QCW lasers have the excellent beam quality of fiber lasers, with a low divergence angle, enabling precise and fine welding and cutting, narrow and uniform cutting gaps, and smooth and flat cutting edges. The laser can meet the stringent requirements of high-end electronic products for high-precision cutting of ceramic substrates. Whether it's cutting fine lines or processing complex circuit patterns, QCW lasers can accurately render them, ensuring high-precision mounting and reliable connection of electronic components on ceramic substrates.

Efficient cutting speed

The high energy density of the laser beam quickly vaporizes the material in the irradiated part of the ceramic, enabling fast cutting. Compared to conventional cutting methods, QCW lasers offer a quantum leap in cutting speed. For example, when cutting alumina ceramics with a thickness of 1mm, the cutting speed can reach 1-1.2m/min, greatly reducing processing time, significantly improving production efficiency and creating higher economic benefits for enterprises.

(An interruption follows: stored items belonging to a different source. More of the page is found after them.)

-- pv_equiv track=rewrite | github.com/humphreyotieno1/CodilityChallenges | BinaryGap/solution.py | solution
-- ===== SOURCE A (Python) =====
-- def solution(N):
--     # Convert the integer to a binary string
--     binary_string = bin(N)[2:]
--
--     # initializing variables
--     maxGap = 0
--     currentGap = 0
--
--     # iterate the binary string
--     isInGap = False
--     for bit in binary_string:
--         if bit == '0':
--             if not isInGap:
--                 isInGap = True
--                 currentGap = 0
--             currentGap += 1
--         else:  # when bit is 1
--             if isInGap:
--                 isInGap = False
--                 maxGap = max(maxGap, currentGap)
--
--     return maxGap
-- ===== SOURCE B (Python) =====
-- def solution(N):
--     # Strip the bounding ones/trailing zeros, split on '1': every remaining
--     # piece is a zero-run enclosed by ones; the answer is the longest.
--     parts = bin(abs(N))[2:].strip("0").split("1")
--     return max((len(p) for p in parts), default=0)
-- ===== Notes on version B (the rewrite author's own statement) =====
-- stated objective: idiomatic
-- what changed: Replaces the char-by-char state machine (isInGap flag, running counters) by string decomposition: strip the zero padding, split the binary string on '1' so the pieces are exactly the bounded zero-runs, and take the longest.
import Mathlib
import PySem
-- pv_equiv track=rewrite | github.com/kiran-dewasi/K24-RELEASES | backend/services/item_normalizer.py | _units_compatible
-- ===== SOURCE A (Python) =====
-- from typing import Any, Dict, List, Optional, Tuple
--
-- _UNIT_GROUPS: List[set[str]] = [
--     # Weight
--     {"kg", "kgs", "kilogram", "kilograms", "g", "gm", "gms", "gram", "grams",
--      "mg", "milligram", "quintal", "qtl"},
--     # Volume
--     {"l", "ltr", "liter", "litre", "liters", "litres", "ml", "millilitre",
--      "milliliter", "kl"},
--     # Count
--     {"pcs", "pc", "nos", "no", "piece", "pieces", "unit", "units",
--      "box", "boxes", "pack", "pkt", "packet", "packets", "bag", "bags",
--      "set", "sets", "doz", "dozen", "carton"},
--     # Length
--     {"m", "mtr", "meter", "metre", "cm", "mm", "ft", "feet", "inch"},
-- ]
--
-- def _normalize_unit(raw_unit: str) -> str:
--     """Canonicalize unit string: 'KGS' → 'kg', 'Pcs' → 'pcs'."""
--     return raw_unit.lower().strip().rstrip("s") if raw_unit else ""
--
-- def _units_compatible(a: str, b: str) -> bool:
--     """Return True if two units belong to the same unit group."""
--     na = _normalize_unit(a)
--     nb = _normalize_unit(b)
--     if na == nb:
--         return True
--     for group in _UNIT_GROUPS:
--         norms = {g.rstrip("s") for g in group}
--         if na in norms and nb in norms:
--             return True
--     return False
-- ===== SOURCE B (Python) =====
-- from typing import Any, Dict, List, Optional, Tuple
--
-- # Flat lookup table written out once: each normalized unit (trailing 's' stripped)
-- # mapped to its group index (0 weight, 1 volume, 2 count, 3 length).
-- _UNIT_INDEX: Dict[str, int] = {
--     "g": 0, "gm": 0, "gram": 0, "kg": 0, "kilogram": 0, "mg": 0,
--     "milligram": 0, "qtl": 0, "quintal": 0,
--     "kl": 1, "l": 1, "liter": 1, "litre": 1, "ltr": 1,
--     "milliliter": 1, "millilitre": 1, "ml": 1,
--     "bag": 2, "box": 2, "boxe": 2, "carton": 2, "doz": 2, "dozen": 2,
--     "no": 2, "pack": 2, "packet": 2, "pc": 2, "piece": 2, "pkt": 2,
--     "set": 2, "unit": 2,
--     "cm": 3, "feet": 3, "ft": 3, "inch": 3, "m": 3, "meter": 3,
--     "metre": 3, "mm": 3, "mtr": 3,
-- }
--
-- def _normalize_unit(raw_unit: str) -> str:
--     """Canonicalize unit string: 'KGS' → 'kg', 'Pcs' → 'pcs'."""
--     return raw_unit.lower().strip().rstrip("s") if raw_unit else ""
--
-- def _units_compatible(a: str, b: str) -> bool:
--     """Return True if two units belong to the same unit group."""
--     na = _normalize_unit(a)
--     nb = _normalize_unit(b)
--     if na == nb:
--         return True
--     ga = _UNIT_INDEX.get(na)
--     gb = _UNIT_INDEX.get(nb)
--     return ga is not None and ga == gb
-- ===== Notes on version B (the rewrite author's own statement) =====
-- stated objective: idiomatic
-- what changed: Replaces the per-call loop over the unit groups (rebuilding each normalized set on every call) with one flat module-level table mapping each normalized unit to its group index, so the check is two lookups plus an equality test.
import Mathlib
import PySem

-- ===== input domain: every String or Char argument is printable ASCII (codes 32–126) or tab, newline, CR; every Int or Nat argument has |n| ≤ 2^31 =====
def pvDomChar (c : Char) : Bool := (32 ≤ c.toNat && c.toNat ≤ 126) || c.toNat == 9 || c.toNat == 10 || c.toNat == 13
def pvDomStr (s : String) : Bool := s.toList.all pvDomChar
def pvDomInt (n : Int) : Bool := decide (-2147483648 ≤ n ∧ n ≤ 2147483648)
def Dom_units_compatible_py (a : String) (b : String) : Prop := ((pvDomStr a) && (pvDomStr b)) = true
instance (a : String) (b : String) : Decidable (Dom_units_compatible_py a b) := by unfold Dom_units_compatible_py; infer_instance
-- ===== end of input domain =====

-- B replaces A's per-call loop over the unit groups (which rebuilds each normalized set
-- every call) with one flat literal table mapping each normalized unit to its group index:
-- the check becomes two lookups and an equality test.

-- s.rstrip("s"): drop every trailing 's'. Hand port (PySem has no rstrip-with-chars); exact
-- for this single-char strip set: reverse, drop leading 's', reverse back.
def rstripS (cs : List Char) : List Char := ((cs.reverse.dropWhile (fun c => c == 's')).reverse)

-- _normalize_unit: raw.lower().strip().rstrip("s") if raw else "" (on code points)
def normalizeUnit (s : String) : List Char :=
  if s.toList = [] then [] else rstripS (PySem.Chars.strip (PySem.Chars.lower s.toList))

-- ===== PORT A =====
def group0 : PySem.Set (List Char) := PySem.Set.ofList [['k', 'g'], ['k', 'g', 's'], ['k', 'i', 'l', 'o', 'g', 'r', 'a', 'm'], ['k', 'i', 'l', 'o', 'g', 'r', 'a', 'm', 's'], ['g'], ['g', 'm'], ['g', 'm', 's'], ['g', 'r', 'a', 'm'], ['g', 'r', 'a', 'm', 's'], ['m', 'g'], ['m', 'i', 'l', 'l', 'i', 'g', 'r', 'a', 'm'], ['q', 'u', 'i', 'n', 't', 'a', 'l'], ['q', 't', 'l']]
def group1 : PySem.Set (List Char) := PySem.Set.ofList [['l'], ['l', 't', 'r'], ['l', 'i', 't', 'e', 'r'], ['l', 'i', 't', 'r', 'e'], ['l', 'i', 't', 'e', 'r', 's'], ['l', 'i', 't', 'r', 'e', 's'], ['m', 'l'], ['m', 'i', 'l', 'l', 'i', 'l', 'i', 't', 'r', 'e'], ['m', 'i', 'l', 'l', 'i', 'l', 'i', 't', 'e', 'r'], ['k', 'l']]
def group2 : PySem.Set (List Char) := PySem.Set.ofList [['p', 'c', 's'], ['p', 'c'], ['n', 'o', 's'], ['n', 'o'], ['p', 'i', 'e', 'c', 'e'], ['p', 'i', 'e', 'c', 'e', 's'], ['u', 'n', 'i', 't'], ['u', 'n', 'i', 't', 's'], ['b', 'o', 'x'], ['b', 'o', 'x', 'e', 's'], ['p', 'a', 'c', 'k'], ['p', 'k', 't'], ['p', 'a', 'c', 'k', 'e', 't'], ['p', 'a', 'c', 'k', 'e', 't', 's'], ['b', 'a', 'g'], ['b', 'a', 'g', 's'], ['s', 'e', 't'], ['s', 'e', 't', 's'], ['d', 'o', 'z'], ['d', 'o', 'z', 'e', 'n'], ['c', 'a', 'r', 't', 'o', 'n']]
def group3 : PySem.Set (List Char) := PySem.Set.ofList [['m'], ['m', 't', 'r'], ['m', 'e', 't', 'e', 'r'], ['m', 'e', 't', 'r', 'e'], ['c', 'm'], ['m', 'm'], ['f', 't'], ['f', 'e', 'e', 't'], ['i', 'n', 'c', 'h']]
def unitGroups : List (PySem.Set (List Char)) := [group0, group1, group2, group3]

-- norms = {g.rstrip("s") for g in group}
def normSet (group : PySem.Set (List Char)) : PySem.Set (List Char) :=
  PySem.Set.ofList (group.map rstripS)

-- the 'for group in _UNIT_GROUPS' loop with its early return
def unitsLoop (na nb : List Char) : List (PySem.Set (List Char)) → Bool
  | [] => false
  | group :: rest =>
    let norms := normSet group
    if PySem.Set.contains norms na && PySem.Set.contains norms nb then true
    else unitsLoop na nb rest

def units_compatible_py (a : String) (b : String) : Bool :=
  let na := normalizeUnit a
  let nb := normalizeUnit b
  if na == nb then true else unitsLoop na nb unitGroups

-- ===== PORT B =====
-- the literal dict _UNIT_INDEX of Source B, in its insertion order
def unitTable : PySem.Dict (List Char) Int :=
  PySem.Dict.ofList
  [("g".toList, 0),
   ("gm".toList, 0),
   ("gram".toList, 0),
   ("kg".toList, 0),
   ("kilogram".toList, 0),
   ("mg".toList, 0),
   ("milligram".toList, 0),
   ("qtl".toList, 0),
   ("quintal".toList, 0),
   ("kl".toList, 1),
   ("l".toList, 1),
   ("liter".toList, 1),
   ("litre".toList, 1),
   ("ltr".toList, 1),
   ("milliliter".toList, 1),
   ("millilitre".toList, 1),
   ("ml".toList, 1),
   ("bag".toList, 2),
   ("box".toList, 2),
   ("boxe".toList, 2),
   ("carton".toList, 2),
   ("doz".toList, 2),
   ("dozen".toList, 2),
   ("no".toList, 2),
   ("pack".toList, 2),
   ("packet".toList, 2),
   ("pc".toList, 2),
   ("piece".toList, 2),
   ("pkt".toList, 2),
   ("set".toList, 2),
   ("unit".toList, 2),
   ("cm".toList, 3),
   ("feet".toList, 3),
   ("ft".toList, 3),
   ("inch".toList, 3),
   ("m".toList, 3),
   ("meter".toList, 3),
   ("metre".toList, 3),
   ("mm".toList, 3),
   ("mtr".toList, 3)]

def units_compatible_py_alt (a : String) (b : String) : Bool :=
  let na := normalizeUnit a
  let nb := normalizeUnit b
  if na == nb then true
  else
    match unitTable.get? na, unitTable.get? nb with
    | some ga, some gb => ga == gb    -- ga is not None and ga == gb
    | _, _ => false

-- ===== PRECONDITION & SPEC =====
def Spec_units_compatible_py (a : String) (b : String) (out : Bool) : Prop := out = units_compatible_py_alt a b
instance (a : String) (b : String) (out : Bool) : Decidable (Spec_units_compatible_py a b out) := by unfold Spec_units_compatible_py; infer_instance

-- ===== CLAIM (what is proved, stated in full; the proofs are below) =====
def Claim_equal_units_compatible_py : Prop := ∀ (a : String) (b : String), Dom_units_compatible_py a b → Spec_units_compatible_py a b (units_compatible_py a b)

-- ===== LEMMAS AND PROOFS =====

-- Every normalized unit of every group is a key of B's flat table.
set_option maxRecDepth 40000 in
lemma mem_keys_of_mem_normSet (g : PySem.Set (List Char)) (hg : g ∈ unitGroups)
    (z : List Char) (hz : z ∈ normSet g) : z ∈ unitTable.keys := by
  fin_cases hg
  · have hall : (normSet group0).all (fun w => unitTable.keys.contains w) = true := by decide
    simpa using List.all_eq_true.mp hall z hz
  · have hall : (normSet group1).all (fun w => unitTable.keys.contains w) = true := by decide
    simpa using List.all_eq_true.mp hall z hz
  · have hall : (normSet group2).all (fun w => unitTable.keys.contains w) = true := by decide
    simpa using List.all_eq_true.mp hall z hz
  · have hall : (normSet group3).all (fun w => unitTable.keys.contains w) = true := by decide
    simpa using List.all_eq_true.mp hall z hz

-- Classification of an arbitrary normalized string: its table lookup and its membership
-- in each group's normalized set, jointly (the groups are pairwise disjoint after rstrip).
set_option maxRecDepth 40000 in
lemma classify (x : List Char) :
    (unitTable.get? x = some 0 ∧ PySem.Set.contains (normSet group0) x = true ∧
      PySem.Set.contains (normSet group1) x = false ∧ PySem.Set.contains (normSet group2) x = false ∧
      PySem.Set.contains (normSet group3) x = false) ∨
    (unitTable.get? x = some 1 ∧ PySem.Set.contains (normSet group0) x = false ∧
      PySem.Set.contains (normSet group1) x = true ∧ PySem.Set.contains (normSet group2) x = false ∧
      PySem.Set.contains (normSet group3) x = false) ∨
    (unitTable.get? x = some 2 ∧ PySem.Set.contains (normSet group0) x = false ∧
      PySem.Set.contains (normSet group1) x = false ∧ PySem.Set.contains (normSet group2) x = true ∧
      PySem.Set.contains (normSet group3) x = false) ∨
    (unitTable.get? x = some 3 ∧ PySem.Set.contains (normSet group0) x = false ∧
      PySem.Set.contains (normSet group1) x = false ∧ PySem.Set.contains (normSet group2) x = false ∧
      PySem.Set.contains (normSet group3) x = true) ∨
    (unitTable.get? x = none ∧ PySem.Set.contains (normSet group0) x = false ∧
      PySem.Set.contains (normSet group1) x = false ∧ PySem.Set.contains (normSet group2) x = false ∧
      PySem.Set.contains (normSet group3) x = false) := by
  by_cases hx : x ∈ unitTable.keys
  · have hk : unitTable.keys = ["g", "gm", "gram", "kg", "kilogram", "mg", "milligram", "qtl", "quintal", "kl", "l", "liter", "litre", "ltr", "milliliter", "millilitre", "ml", "bag", "box", "boxe", "carton", "doz", "dozen", "no", "pack", "packet", "pc", "piece", "pkt", "set", "unit", "cm", "feet", "ft", "inch", "m", "meter", "metre", "mm", "mtr"].map String.toList := by decide
    rw [hk] at hx
    simp only [List.map_cons, List.map_nil, List.mem_cons, List.not_mem_nil, or_false] at hx
    rcases hx with rfl|rfl|rfl|rfl|rfl|rfl|rfl|rfl|rfl|rfl|rfl|rfl|rfl|rfl|rfl|rfl|rfl|rfl|rfl|rfl|rfl|rfl|rfl|rfl|rfl|rfl|rfl|rfl|rfl|rfl|rfl|rfl|rfl|rfl|rfl|rfl|rfl|rfl|rfl|rfl
    all_goals decide
  · refine Or.inr (Or.inr (Or.inr (Or.inr ⟨?_, ?_, ?_, ?_, ?_⟩)))
    · exact (PySem.Dict.get?_eq_none_iff_not_mem_keys (d := unitTable) (k := x)).mpr hx
    · rw [Bool.eq_false_iff]
      intro hc
      exact hx (mem_keys_of_mem_normSet group0 (by simp [unitGroups]) x
        (by simpa [PySem.Set.contains] using hc))
    · rw [Bool.eq_false_iff]
      intro hc
      exact hx (mem_keys_of_mem_normSet group1 (by simp [unitGroups]) x
        (by simpa [PySem.Set.contains] using hc))
    · rw [Bool.eq_false_iff]
      intro hc
      exact hx (mem_keys_of_mem_normSet group2 (by simp [unitGroups]) x
        (by simpa [PySem.Set.contains] using hc))
    · rw [Bool.eq_false_iff]
      intro hc
      exact hx (mem_keys_of_mem_normSet group3 (by simp [unitGroups]) x
        (by simpa [PySem.Set.contains] using hc))

-- Post-normalization core: A's group loop equals B's two-lookup comparison.
set_option maxRecDepth 40000 in
lemma core (x y : List Char) :
    unitsLoop x y unitGroups =
      (match unitTable.get? x, unitTable.get? y with
        | some ga, some gb => ga == gb
        | _, _ => false) := by
  rcases classify x with ⟨hx, h0x, h1x, h2x, h3x⟩ | ⟨hx, h0x, h1x, h2x, h3x⟩ |
    ⟨hx, h0x, h1x, h2x, h3x⟩ | ⟨hx, h0x, h1x, h2x, h3x⟩ | ⟨hx, h0x, h1x, h2x, h3x⟩ <;>
  rcases classify y with ⟨hy, h0y, h1y, h2y, h3y⟩ | ⟨hy, h0y, h1y, h2y, h3y⟩ |
    ⟨hy, h0y, h1y, h2y, h3y⟩ | ⟨hy, h0y, h1y, h2y, h3y⟩ | ⟨hy, h0y, h1y, h2y, h3y⟩ <;>
  simp only [PySem.Set.contains] at h0x h1x h2x h3x h0y h1y h2y h3y <;>
  simp at h0x h1x h2x h3x h0y h1y h2y h3y <;>
  simp [unitsLoop, unitGroups, hx, hy, h0x, h1x, h2x, h3x, h0y, h1y, h2y, h3y]

-- ===== VERDICT (by name: the statement is the Claim_ definition above) =====
set_option maxRecDepth 40000 in
theorem units_compatible_py_spec : Claim_equal_units_compatible_py := by
  intro a b _
  unfold Spec_units_compatible_py units_compatible_py units_compatible_py_alt
  by_cases h : normalizeUnit a == normalizeUnit b
  · simp [h]
  · simp only [h, Bool.false_eq_true, if_false]
    exact core _ _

Extremely small heat-affected zone

QCW laser modes are flexible and can be set to pulsed mode or continuous mode, which can be better adapted to different processing needs. In pulsed mode, it is also possible to minimize the thermal impact on the part while performing the cut. The thermal impact on ceramic plates is negligible. This means that ceramic plates are virtually immune to deformation and discoloration due to heat, and their original physical and chemical properties are maintained to the greatest extent possible. This advantage is particularly important in the processing of medical ceramic instruments, which ensures that the precision and performance of ceramic instruments are not affected by heat and meets the stringent product quality requirements of the medical industry.

Significant Cost Advantages

In terms of operating costs, GW Laser's QCW quasi-continuous fiber lasers do not require frequent tool changes and do not consume large amounts of water and abrasive materials, as is the case with waterjet cutting. The laser's high electro-optical conversion efficiency, low energy consumption, and simple post-maintenance reduce equipment downtime and maintenance costs, thus effectively lowering the overall operating costs of the enterprise.

With the continuous progress of science and technology and the continuous growth of the demand for ceramic materials in various industries, ceramic cutting technology will face higher requirements and challenges. GW Laser will continue to uphold the spirit of innovation, and increase investment in the research and development of QCW technology, and continue to improve the technical performance and application level.